Богдан давно не питал расположения к Борису. Забылась прошлая дружба. Да и было это в ту пору, когда они ещё юношами вместе росли при царском дворе. Теперь осталась только видимость хороших отношении для постороннего глаза. А в душе-то каждый из них знал, что при любом удобном случае вцепятся друг другу в горло. Да и как иначе, если драка идёт за власть.

В душе Богдан называл Бориса рабоправителем, а митрополита Иова — ослята, на коем едет рабоправитель. Днём и ночью Богдан думал о том, как бы им посильнее напакостить. Но пока, сколько ни крутил колесо фортуны, она не улыбалась ему, не благоволила, а была на стороне Бориса. Злость съедала Богдана.

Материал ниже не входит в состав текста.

-- main invariant: from the normal state, B's fold+flush produces A's token list
theorem pvFoldB_main : ∀ (n : Nat) (cs buf : List Char) (ts : List String), cs.length ≤ n →
    pvFinishB (cs.foldl pvStepB ⟨0, buf, ts⟩) = ts ++ pvTokA cs := by
  intro n
  induction n with
  | zero =>
      intro cs buf ts h
      have : cs = [] := by cases cs <;> simp_all
      subst this; simp [pvTokA, pvFinishB]
  | succ n ih =>
      intro cs buf ts hlen
      cases cs with
      | nil => simp [pvTokA, pvFinishB]
      | cons c rest =>
        simp only [List.length_cons] at hlen
        rw [List.foldl_cons, pvStepB_normal]
        by_cases hws : pvIsWs c = true
        · have h1 : c ≠ '"' := by rintro rfl; simp [pvIsWs] at hws
          have h2 : pvIsStruct c = false := by
            simp only [pvIsWs, Bool.or_eq_true, decide_eq_true_eq] at hws
            rcases hws with ((rfl | rfl) | rfl) | rfl <;> decide
          have h3 : c ≠ '#' := by rintro rfl; simp [pvIsWs] at hws
          rw [show pvTokA (c :: rest) = pvTokA rest by simp [pvTokA, hws]]
          rw [show pvNormalB ⟨0, buf, ts⟩ c = ⟨0, buf, ts⟩ by
            simp [pvNormalB, h1, h2, h3, hws]]
          exact ih rest buf ts (by omega)
        · by_cases hc : c = '#'
          · subst hc
            rw [show pvTokA ('#' :: rest) = pvTokA (pvDropCommentA rest) by
                  simp [pvTokA, pvIsWs]]
            rw [show pvNormalB ⟨0, buf, ts⟩ '#' = ⟨4, buf, ts⟩ by
              simp [pvNormalB, pvIsStruct]]
            rw [pvFoldB_comment rest buf ts]
            exact ih _ buf ts (le_trans (pvDropCommentA_len rest) (by omega))
          · by_cases hst : pvIsStruct c = true
            · have h1 : c ≠ '"' := by
                simp only [pvIsStruct, Bool.or_eq_true, decide_eq_true_eq] at hst
                rcases hst with (rfl | rfl) | rfl <;> decide
              rw [show pvTokA (c :: rest) = String.mk [c] :: pvTokA rest by
                    simp [pvTokA, hws, hc, hst]]
              rw [show pvNormalB ⟨0, buf, ts⟩ c = ⟨0, buf, ts ++ [String.mk [c]]⟩ by
                simp [pvNormalB, h1, hst]]
              rw [ih rest buf (ts ++ [String.mk [c]]) (by omega)]
              simp
            · by_cases hq : c = '"'
              · subst hq
                rw [show pvTokA ('"' :: rest)
                      = String.mk ('"' :: (pvScanStrA rest).1) :: pvTokA (pvScanStrA rest).2 by
                      simp [pvTokA, pvIsWs, pvIsStruct]]
                rw [show pvNormalB ⟨0, buf, ts⟩ '"' = ⟨2, ['"'], ts⟩ by simp [pvNormalB]]
                rw [pvFoldB_str rest ['"'] ts]
                simp only [List.singleton_append]
                rw [ih _ [] (ts ++ [String.mk ('"' :: (pvScanStrA rest).1)])
                      (le_trans (pvScanStrA_len rest) (by omega))]
                simp
              · rw [show pvTokA (c :: rest)
                      = String.mk (c :: (pvScanIdentA rest).1) :: pvTokA (pvScanIdentA rest).2 by
                      simp [pvTokA, hws, hc, hst, hq]]
                rw [show pvNormalB ⟨0, buf, ts⟩ c = ⟨1, [c], ts⟩ by
                  simp [pvNormalB, hq, hst, hc, hws]]
                rw [pvFoldB_ident rest [c] ts]
                simp only [List.singleton_append]
                rw [ih _ [] (ts ++ [String.mk (c :: (pvScanIdentA rest).1)])
                      (le_trans (pvScanIdentA_len rest) (by omega))]
                simp

-- ===== VERDICT (by name: the statement is the Claim_ definition above) =====
theorem parse_pdx_to_tokens_spec : Claim_equal_parse_pdx_to_tokens := by
  intro text _
  unfold Spec_parse_pdx_to_tokens parse_pdx_to_tokens parse_pdx_to_tokens_alt
  exact (pvFoldB_main text.toList.length text.toList [] [] le_rfl).symm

Потому он и не выставлял себя под лучами московского солнца, а всё больше сидел в своей вотчине да исподволь готовил дружину, копил силы. Для чего? Сия тайна была известна одному Богу. Появляясь в Москве, Богдан опасался выдать свою нелюбь к Борису непокорством глаз, жестов. И отсиживался в Плещеевых палатах, ждал-выжидал своего звёздного шествия.

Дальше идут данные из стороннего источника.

-- in Source B the open hunk's body list is already inside `segments` (shared mutation);
-- here the open hunk is carried separately and flushed into the segment list
def pvFlush (segs : List PvSeg) : Option (String × List String) → List PvSeg
  | none => segs
  | some (h, b) => segs ++ [PvSeg.hunk h b]

-- one step of B's first pass (`for line in diff.splitlines()`)
def pvStepB (st : List PvSeg × Option (String × List String)) (line : String) :
    List PvSeg × Option (String × List String) :=
  if PySem.Str.startswith line "@@ " then
    (pvFlush st.1 st.2, some (line, ([] : List String)))
  else
    match st.2 with
    | some (h, b) =>
      if PySem.Str.startswith line "diff --git" then
        (pvFlush st.1 (some (h, b)) ++ [PvSeg.raw line], none)
      else (st.1, some (h, b ++ [line]))
    | none => (st.1 ++ [PvSeg.raw line], none)

def pvParseB (lines : List String) : List PvSeg :=
  let st := lines.foldl pvStepB ([], none)
  pvFlush st.1 st.2

-- B's comprehensions: keep = non-'\' lines; old/new as filter-then-map
def pvOldB (body : List String) : List String :=
  (((body.filter (fun l => ¬ PySem.Str.startswith l "\\")).filter
      (fun l => ¬ PySem.Str.startswith l "+")).map
    (fun l => if PySem.Str.startswith l " " || PySem.Str.startswith l "-" then
                PySem.Str.slice l (some 1) none else l))

def pvNewB (body : List String) : List String :=
  (((body.filter (fun l => ¬ PySem.Str.startswith l "\\")).filter
      (fun l => ¬ PySem.Str.startswith l "-")).map
    (fun l => if PySem.Str.startswith l " " || PySem.Str.startswith l "+" then
                PySem.Str.slice l (some 1) none else l))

А пока Богдан готов был поддерживать любого, кто поднимался против Бориса. И потому, не вводя Дионисия в сомнения, спросил:

— В чём тебе помогати, отче владыко?

— Не мне, сын мой, а всей великой Руси пойдёт твоя подмога. Ища патриаршества, мы впадаем в раскол. Византийская церковь — мать православного христианства. Это апостольская церковь. Наша русская православная церковь — каноническая, сие дитя церкви-матери. — Дионисий сказал тут неправду, но Богдан проглотил её. — И по воле Всевышнего мы должны подчиняться Царьграду. И святейший патриарх Царьградский Иеремия должен знать наше с тобой мнение, что мы и все россияне хотим быть в лоне его церкви. Предварити заблуждение Бориса и Иова — наш с тобой священный долг. Потому как заблуждение сие далеко пойдёт. Ежели сегодня мы отвернём лик от Византийского престола, народ отвернётся от нас за попрание чина вселенских владык.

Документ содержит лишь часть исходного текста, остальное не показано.